WHAT IS REQUIRED: Among the records below, find the line that has "-- ===== VERDICT"; from there, give the lines again exactly, and stop after the line that has "show solution survey".
--- START ---
-- pv_equiv track=rewrite | github.com/Bomin-Seo/Study | Coding Test/Programmers_python/programmers_lv1_성격유형검사.py | solution
-- ===== SOURCE A (Python) =====
-- def solution(survey, choices):
--     answer = ''
--     types_dic = {'R':0 ,'T':0, 'C': 0, 'F':0, 'J':0, 'M':0, 'A':0, 'N':0}
--     for i in range(len(survey)):
--         if choices[i] in range(1, 4):
--             types_dic[survey[i][0]] += (4 - choices[i])
--         else:
--             types_dic[survey[i][1]] += (choices[i] - 4)
--
--     for i in range(0, 8, 2):
--         if types_dic[list(types_dic.keys())[i]] >= types_dic[list(types_dic.keys())[i+1]]:
--             answer += list(types_dic.keys())[i]
--         else:
--             answer += list(types_dic.keys())[i+1]
--     return answer
-- ===== SOURCE B (Python) =====
-- def solution(survey, choices):
--     # No score table at all: each axis is judged by its own independent pass,
--     # summing the signed pull toward the axis's first letter read from survey[i][0].
--     def net(a, b):
--         total = 0
--         for s, c in zip(survey, choices):
--             if s[0] == a:
--                 total += 4 - c
--             elif s[0] == b:
--                 total += c - 4
--         return total
--     return ''.join(a if net(a, b) >= 0 else b for a, b in ('RT', 'CF', 'JM', 'AN'))
-- ===== Notes on version B (the rewrite author's own statement) =====
-- stated objective: alternative
-- what changed: B removes A's mutable score dictionary and its key-list rebuilds entirely: each of the four axes is decided by its own independent pass over zip(survey,choices) that sums a signed pull (4-c toward the axis's first letter, c-4 toward the second) read only from survey[i][0], emitting the first letter iff the net is >= 0.
-- outside the precondition, e.g. on solution(['RC'], [5]): A returns 'RCJA', B returns 'TCJA'
import Mathlib
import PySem

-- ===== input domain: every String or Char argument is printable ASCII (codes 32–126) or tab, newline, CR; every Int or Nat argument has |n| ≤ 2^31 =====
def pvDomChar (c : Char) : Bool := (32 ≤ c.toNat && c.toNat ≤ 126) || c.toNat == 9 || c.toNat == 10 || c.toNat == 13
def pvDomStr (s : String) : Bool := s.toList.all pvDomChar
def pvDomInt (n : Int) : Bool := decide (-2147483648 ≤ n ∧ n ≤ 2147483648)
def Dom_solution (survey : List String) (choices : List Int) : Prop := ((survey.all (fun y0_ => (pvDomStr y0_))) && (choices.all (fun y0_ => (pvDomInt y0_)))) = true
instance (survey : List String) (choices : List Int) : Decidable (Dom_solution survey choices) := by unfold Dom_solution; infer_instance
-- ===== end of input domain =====

-- B discards A's score dictionary: each axis is decided by its own independent pass summing a
-- signed pull read from the entry's first letter (objective: alternative decomposition; return
-- value only, no mutation involved).

-- ===== PORT A =====
def solution (survey : List String) (choices : List Int) : String :=
  let types_dic : PySem.Dict Char Int :=
    PySem.Dict.ofList [('R',0),('T',0),('C',0),('F',0),('J',0),('M',0),('A',0),('N',0)]
  let types_dic := (PySem.List.pyRange 0 (survey.length : Int) 1).foldl (fun d i =>
    -- choices[i] / survey[i][0] / survey[i][1] read with defaults: exact under Pre_solution
    -- (index in range, survey entries long enough, letters present as keys)
    let c := PySem.List.pyGetD choices i 0
    let s := PySem.List.pyGetD survey i ""
    if 1 ≤ c ∧ c < 4 then
      d.modify ((PySem.Str.pyGet? s 0).getD ' ') 0 (· + (4 - c))
    else
      d.modify ((PySem.Str.pyGet? s 1).getD ' ') 0 (· + (c - 4))) types_dic
  (PySem.List.pyRange 0 8 2).foldl (fun answer i =>
    if types_dic.getD (PySem.List.pyGetD types_dic.keys i ' ') 0 ≥
       types_dic.getD (PySem.List.pyGetD types_dic.keys (i+1) ' ') 0 then
      answer ++ String.ofList [PySem.List.pyGetD types_dic.keys i ' ']
    else
      answer ++ String.ofList [PySem.List.pyGetD types_dic.keys (i+1) ' ']) ""

-- ===== PORT B =====
-- one iteration of B's per-axis net loop (s[0] read with a default: exact under Pre_solution)
def pvStepN (a b : Char) (t : Int) (p : String × Int) : Int :=
  if (PySem.Str.pyGet? p.1 0).getD ' ' = a then t + (4 - p.2)
  else if (PySem.Str.pyGet? p.1 0).getD ' ' = b then t + (p.2 - 4)
  else t

-- B's helper net(a, b): one pass over zip(survey, choices)
def pvNet (survey : List String) (choices : List Int) (a b : Char) : Int :=
  (survey.zip choices).foldl (pvStepN a b) 0

def solution_alt (survey : List String) (choices : List Int) : String :=
  PySem.Str.join "" ((([('R','T'),('C','F'),('J','M'),('A','N')] : List (Char × Char)).map
    (fun p => if pvNet survey choices p.1 p.2 ≥ 0 then String.ofList [p.1]
              else String.ofList [p.2])))

-- ===== PRECONDITION & SPEC =====
-- Pre_ restricts to the problem's natural domain: every answer has a choice and every survey
-- entry either starts with one of the eight axis pairs or (for an agree-side choice 1..3, which
-- only reads the first letter) starts with one of the eight letters. A also returns (a
-- meaningless string) on some malformed entries whose second letter merely happens to be a dict
-- key (e.g. "RC" with choice 5); those are excluded.
def Pre_solution (survey : List String) (choices : List Int) : Prop :=
  survey.length ≤ choices.length ∧
  ∀ p ∈ survey.zip choices,
    (1 ≤ p.2 ∧ p.2 < 4 ∧ p.1.toList.take 1 ∈
      [['R'],['T'],['C'],['F'],['J'],['M'],['A'],['N']]) ∨
    p.1.toList.take 2 ∈
      [['R','T'],['T','R'],['C','F'],['F','C'],['J','M'],['M','J'],['A','N'],['N','A']]
instance (survey : List String) (choices : List Int) : Decidable (Pre_solution survey choices) := by
  unfold Pre_solution; infer_instance
def pvWitness_solution : List String × List Int := (["RT", "FC", "MJ"], [2, 5, 7])
def Spec_solution (survey : List String) (choices : List Int) (out : String) : Prop := out = solution_alt survey choices
instance (survey : List String) (choices : List Int) (out : String) : Decidable (Spec_solution survey choices out) := by unfold Spec_solution; infer_instance

-- ===== CLAIM (what is proved, stated in full; the proofs are below) =====
def Claim_equal_solution : Prop := ∀ (survey : List String) (choices : List Int), Dom_solution survey choices → Pre_solution survey choices → Spec_solution survey choices (solution survey choices)

-- ===== LEMMAS AND PROOFS =====

def pvKEYS : List Char := ['R','T','C','F','J','M','A','N']

def pvPAIRS : List (List Char) :=
  [['R','T'],['T','R'],['C','F'],['F','C'],['J','M'],['M','J'],['A','N'],['N','A']]

def pvInit : PySem.Dict Char Int :=
  PySem.Dict.ofList [('R',0),('T',0),('C',0),('F',0),('J',0),('M',0),('A',0),('N',0)]

-- one iteration of A's tally loop, as a function of the (survey entry, choice) pair
def pvStepA (d : PySem.Dict Char Int) (p : String × Int) : PySem.Dict Char Int :=
  if 1 ≤ p.2 ∧ p.2 < 4 then d.modify ((PySem.Str.pyGet? p.1 0).getD ' ') 0 (· + (4 - p.2))
  else d.modify ((PySem.Str.pyGet? p.1 1).getD ' ') 0 (· + (p.2 - 4))

-- A's answer-building loop, as a function of the finished tally
def pvFinalA (dA : PySem.Dict Char Int) : String :=
  (PySem.List.pyRange 0 8 2).foldl (fun answer i =>
    if dA.getD (PySem.List.pyGetD dA.keys i ' ') 0 ≥
       dA.getD (PySem.List.pyGetD dA.keys (i+1) ' ') 0 then
      answer ++ String.ofList [PySem.List.pyGetD dA.keys i ' ']
    else
      answer ++ String.ofList [PySem.List.pyGetD dA.keys (i+1) ' ']) ""

theorem pvA_eq (survey : List String) (choices : List Int) :
    solution survey choices =
      pvFinalA ((PySem.List.pyRange 0 (survey.length : Int) 1).foldl
        (fun d i => pvStepA d (PySem.List.pyGetD survey i "", PySem.List.pyGetD choices i 0))
        pvInit) := rfl

-- loop invariant: A's key list is unchanged and each axis difference equals B's running net
def pvInv (dA : PySem.Dict Char Int) (tR tC tJ tN : Int) : Prop :=
  dA.keys = pvKEYS ∧
  dA.getD 'R' 0 - dA.getD 'T' 0 = tR ∧
  dA.getD 'C' 0 - dA.getD 'F' 0 = tC ∧
  dA.getD 'J' 0 - dA.getD 'M' 0 = tJ ∧
  dA.getD 'A' 0 - dA.getD 'N' 0 = tN

theorem pv_inv_init : pvInv pvInit 0 0 0 0 := by
  unfold pvInv pvInit pvKEYS
  exact ⟨by decide, by decide, by decide, by decide, by decide⟩

def pvOK (p : String × Int) : Prop :=
  (1 ≤ p.2 ∧ p.2 < 4 ∧ p.1.toList.take 1 ∈ [['R'],['T'],['C'],['F'],['J'],['M'],['A'],['N']]) ∨
  p.1.toList.take 2 ∈ pvPAIRS

theorem pv_take1 {l : List Char} {a : Char} (h : l.take 1 = [a]) : ∃ t, l = a :: t := by
  rcases l with _ | ⟨x, t⟩ <;> simp_all

theorem pv_take2 {l : List Char} {a b : Char} (h : l.take 2 = [a, b]) : ∃ t, l = a :: b :: t := by
  rcases l with _ | ⟨x, _ | ⟨y, t⟩⟩ <;> simp_all

theorem pv_step (p : String × Int) (hv : pvOK p)
    {dA : PySem.Dict Char Int} {tR tC tJ tN : Int} (h : pvInv dA tR tC tJ tN) :
    pvInv (pvStepA dA p) (pvStepN 'R' 'T' tR p) (pvStepN 'C' 'F' tC p)
      (pvStepN 'J' 'M' tJ p) (pvStepN 'A' 'N' tN p) := by
  obtain ⟨hk, h1, h2, h3, h4⟩ := h
  have hc : ∀ c, c ∈ pvKEYS → dA.contains c = true :=
    fun c hcm => (PySem.Dict.contains_iff_mem_keys dA c).mpr (hk ▸ hcm)
  have hcR := hc 'R' (by decide); have hcT := hc 'T' (by decide)
  have hcC := hc 'C' (by decide); have hcF := hc 'F' (by decide)
  have hcJ := hc 'J' (by decide); have hcM := hc 'M' (by decide)
  have hcA := hc 'A' (by decide); have hcN := hc 'N' (by decide)
  simp only [pvOK, pvPAIRS, List.mem_cons, List.not_mem_nil, or_false] at hv
  rcases hv with ⟨hcl, hcu, hv⟩ | hv
  · have hc4 : 1 ≤ p.2 ∧ p.2 < 4 := ⟨hcl, hcu⟩
    rcases hv with hv | hv | hv | hv | hv | hv | hv | hv <;>
      · obtain ⟨t, ht⟩ := pv_take1 hv
        refine ⟨?_, ?_, ?_, ?_, ?_⟩ <;>
          simp [pvStepA, pvStepN, hc4, PySem.Str.pyGet?, ht, PySem.Dict.getD_modify,
                PySem.Dict.keys_modify, PySem.Dict.keys_insert_of_contains,
                hcR, hcT, hcC, hcF, hcJ, hcM, hcA, hcN, hk] <;> omega
  · rcases hv with hv | hv | hv | hv | hv | hv | hv | hv <;>
      · obtain ⟨t, ht⟩ := pv_take2 hv
        by_cases hc4 : 1 ≤ p.2 ∧ p.2 < 4 <;>
          refine ⟨?_, ?_, ?_, ?_, ?_⟩ <;>
            simp [pvStepA, pvStepN, hc4, PySem.Str.pyGet?, ht, PySem.Dict.getD_modify,
                  PySem.Dict.keys_modify, PySem.Dict.keys_insert_of_contains,
                  hcR, hcT, hcC, hcF, hcJ, hcM, hcA, hcN, hk] <;> omega

theorem pv_inv_foldl (ps : List (String × Int)) :
    ∀ (dA : PySem.Dict Char Int) (tR tC tJ tN : Int), (∀ p ∈ ps, pvOK p) →
      pvInv dA tR tC tJ tN →
      pvInv (ps.foldl pvStepA dA) (ps.foldl (pvStepN 'R' 'T') tR)
        (ps.foldl (pvStepN 'C' 'F') tC) (ps.foldl (pvStepN 'J' 'M') tJ)
        (ps.foldl (pvStepN 'A' 'N') tN) := by
  induction ps with
  | nil => intro dA tR tC tJ tN _ h; simpa using h
  | cons p ps ih =>
      intro dA tR tC tJ tN hv h
      simp only [List.foldl_cons]
      exact ih _ _ _ _ _ (fun q hq => hv q (List.mem_cons_of_mem _ hq))
        (pv_step p (hv p List.mem_cons_self) h)

theorem pvA_loop (survey : List String) (choices : List Int)
    (h : survey.length ≤ choices.length) (d0 : PySem.Dict Char Int) :
    (PySem.List.pyRange 0 (survey.length : Int) 1).foldl
      (fun d i => pvStepA d (PySem.List.pyGetD survey i "", PySem.List.pyGetD choices i 0)) d0
    = (survey.zip choices).foldl pvStepA d0 := by
  have hlen : (survey.zip choices).length = survey.length := by
    simp [List.length_zip]; omega
  rw [show (survey.length : Int) = ((survey.zip choices).length : Int) by rw [hlen]]
  rw [← PySem.List.foldl_pyRange_zero_pyGetD' (survey.zip choices) ("", 0) pvStepA d0]
  apply PySem.List.foldl_congr_mem'
  intro i hi acc
  obtain ⟨h0, h1⟩ := PySem.List.mem_pyRange_one.mp hi
  congr 1
  have his : i < (survey.length : Int) := by omega
  have hic : i < (choices.length : Int) := by
    have h2 : (survey.length : Int) ≤ (choices.length : Int) := by exact_mod_cast h
    omega
  rw [PySem.List.pyGetD_eq_getElem _ _ h0 his, PySem.List.pyGetD_eq_getElem _ _ h0 hic,
      PySem.List.pyGetD_eq_getElem _ _ h0 h1, List.getElem_zip]

theorem pv_join4 (s1 s2 s3 s4 : String) :
    ((("" ++ s1) ++ s2) ++ s3) ++ s4 = PySem.Str.join "" [s1, s2, s3, s4] := by
  refine String.toList_inj.mp ?_
  simp [PySem.Str.toList_join, PySem.Chars.join, List.intercalate]

theorem pv_pull_ite (c : Prop) [Decidable c] (a x y : String) :
    (if c then a ++ x else a ++ y) = a ++ (if c then x else y) := by
  split_ifs <;> rfl

theorem pv_final (survey : List String) (choices : List Int) (dA : PySem.Dict Char Int)
    (h : pvInv dA (pvNet survey choices 'R' 'T') (pvNet survey choices 'C' 'F')
          (pvNet survey choices 'J' 'M') (pvNet survey choices 'A' 'N')) :
    pvFinalA dA = solution_alt survey choices := by
  obtain ⟨hk, h1, h2, h3, h4⟩ := h
  unfold pvFinalA solution_alt
  rw [show PySem.List.pyRange 0 8 2 = [0, 2, 4, 6] from by decide]
  simp only [List.foldl_cons, List.foldl_nil, List.map_cons, List.map_nil, hk, pv_pull_ite]
  rw [show PySem.List.pyGetD pvKEYS (0:Int) ' ' = 'R' from by decide,
      show PySem.List.pyGetD pvKEYS ((0:Int)+1) ' ' = 'T' from by decide,
      show PySem.List.pyGetD pvKEYS (2:Int) ' ' = 'C' from by decide,
      show PySem.List.pyGetD pvKEYS ((2:Int)+1) ' ' = 'F' from by decide,
      show PySem.List.pyGetD pvKEYS (4:Int) ' ' = 'J' from by decide,
      show PySem.List.pyGetD pvKEYS ((4:Int)+1) ' ' = 'M' from by decide,
      show PySem.List.pyGetD pvKEYS (6:Int) ' ' = 'A' from by decide,
      show PySem.List.pyGetD pvKEYS ((6:Int)+1) ' ' = 'N' from by decide]
  have e1 : (dA.getD 'R' 0 ≥ dA.getD 'T' 0) = (pvNet survey choices 'R' 'T' ≥ 0) := by
    simp only [eq_iff_iff, ge_iff_le]; omega
  have e2 : (dA.getD 'C' 0 ≥ dA.getD 'F' 0) = (pvNet survey choices 'C' 'F' ≥ 0) := by
    simp only [eq_iff_iff, ge_iff_le]; omega
  have e3 : (dA.getD 'J' 0 ≥ dA.getD 'M' 0) = (pvNet survey choices 'J' 'M' ≥ 0) := by
    simp only [eq_iff_iff, ge_iff_le]; omega
  have e4 : (dA.getD 'A' 0 ≥ dA.getD 'N' 0) = (pvNet survey choices 'A' 'N' ≥ 0) := by
    simp only [eq_iff_iff, ge_iff_le]; omega
  simp only [e1, e2, e3, e4]
  exact pv_join4 _ _ _ _

-- ===== VERDICT (by name: the statement is the Claim_ definition above) =====
theorem solution_spec : Claim_equal_solution := by
  intro survey choices _ hpre
  obtain ⟨hlen, hval⟩ := hpre
  show solution survey choices = solution_alt survey choices
  rw [pvA_eq, pvA_loop survey choices hlen]
  exact pv_final survey choices _
    (pv_inv_foldl (survey.zip choices) _ _ _ _ _ (fun p hp => hval p hp) pv_inv_init)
--- END ---
RESPONSE TO THIS EXERCISE:
-- ===== VERDICT (by name: the statement is the Claim_ definition above) =====
theorem solution_spec : Claim_equal_solution := by
  intro survey choices _ hpre
  obtain ⟨hlen, hval⟩ := hpre
  show solution survey choices = solution_alt survey choices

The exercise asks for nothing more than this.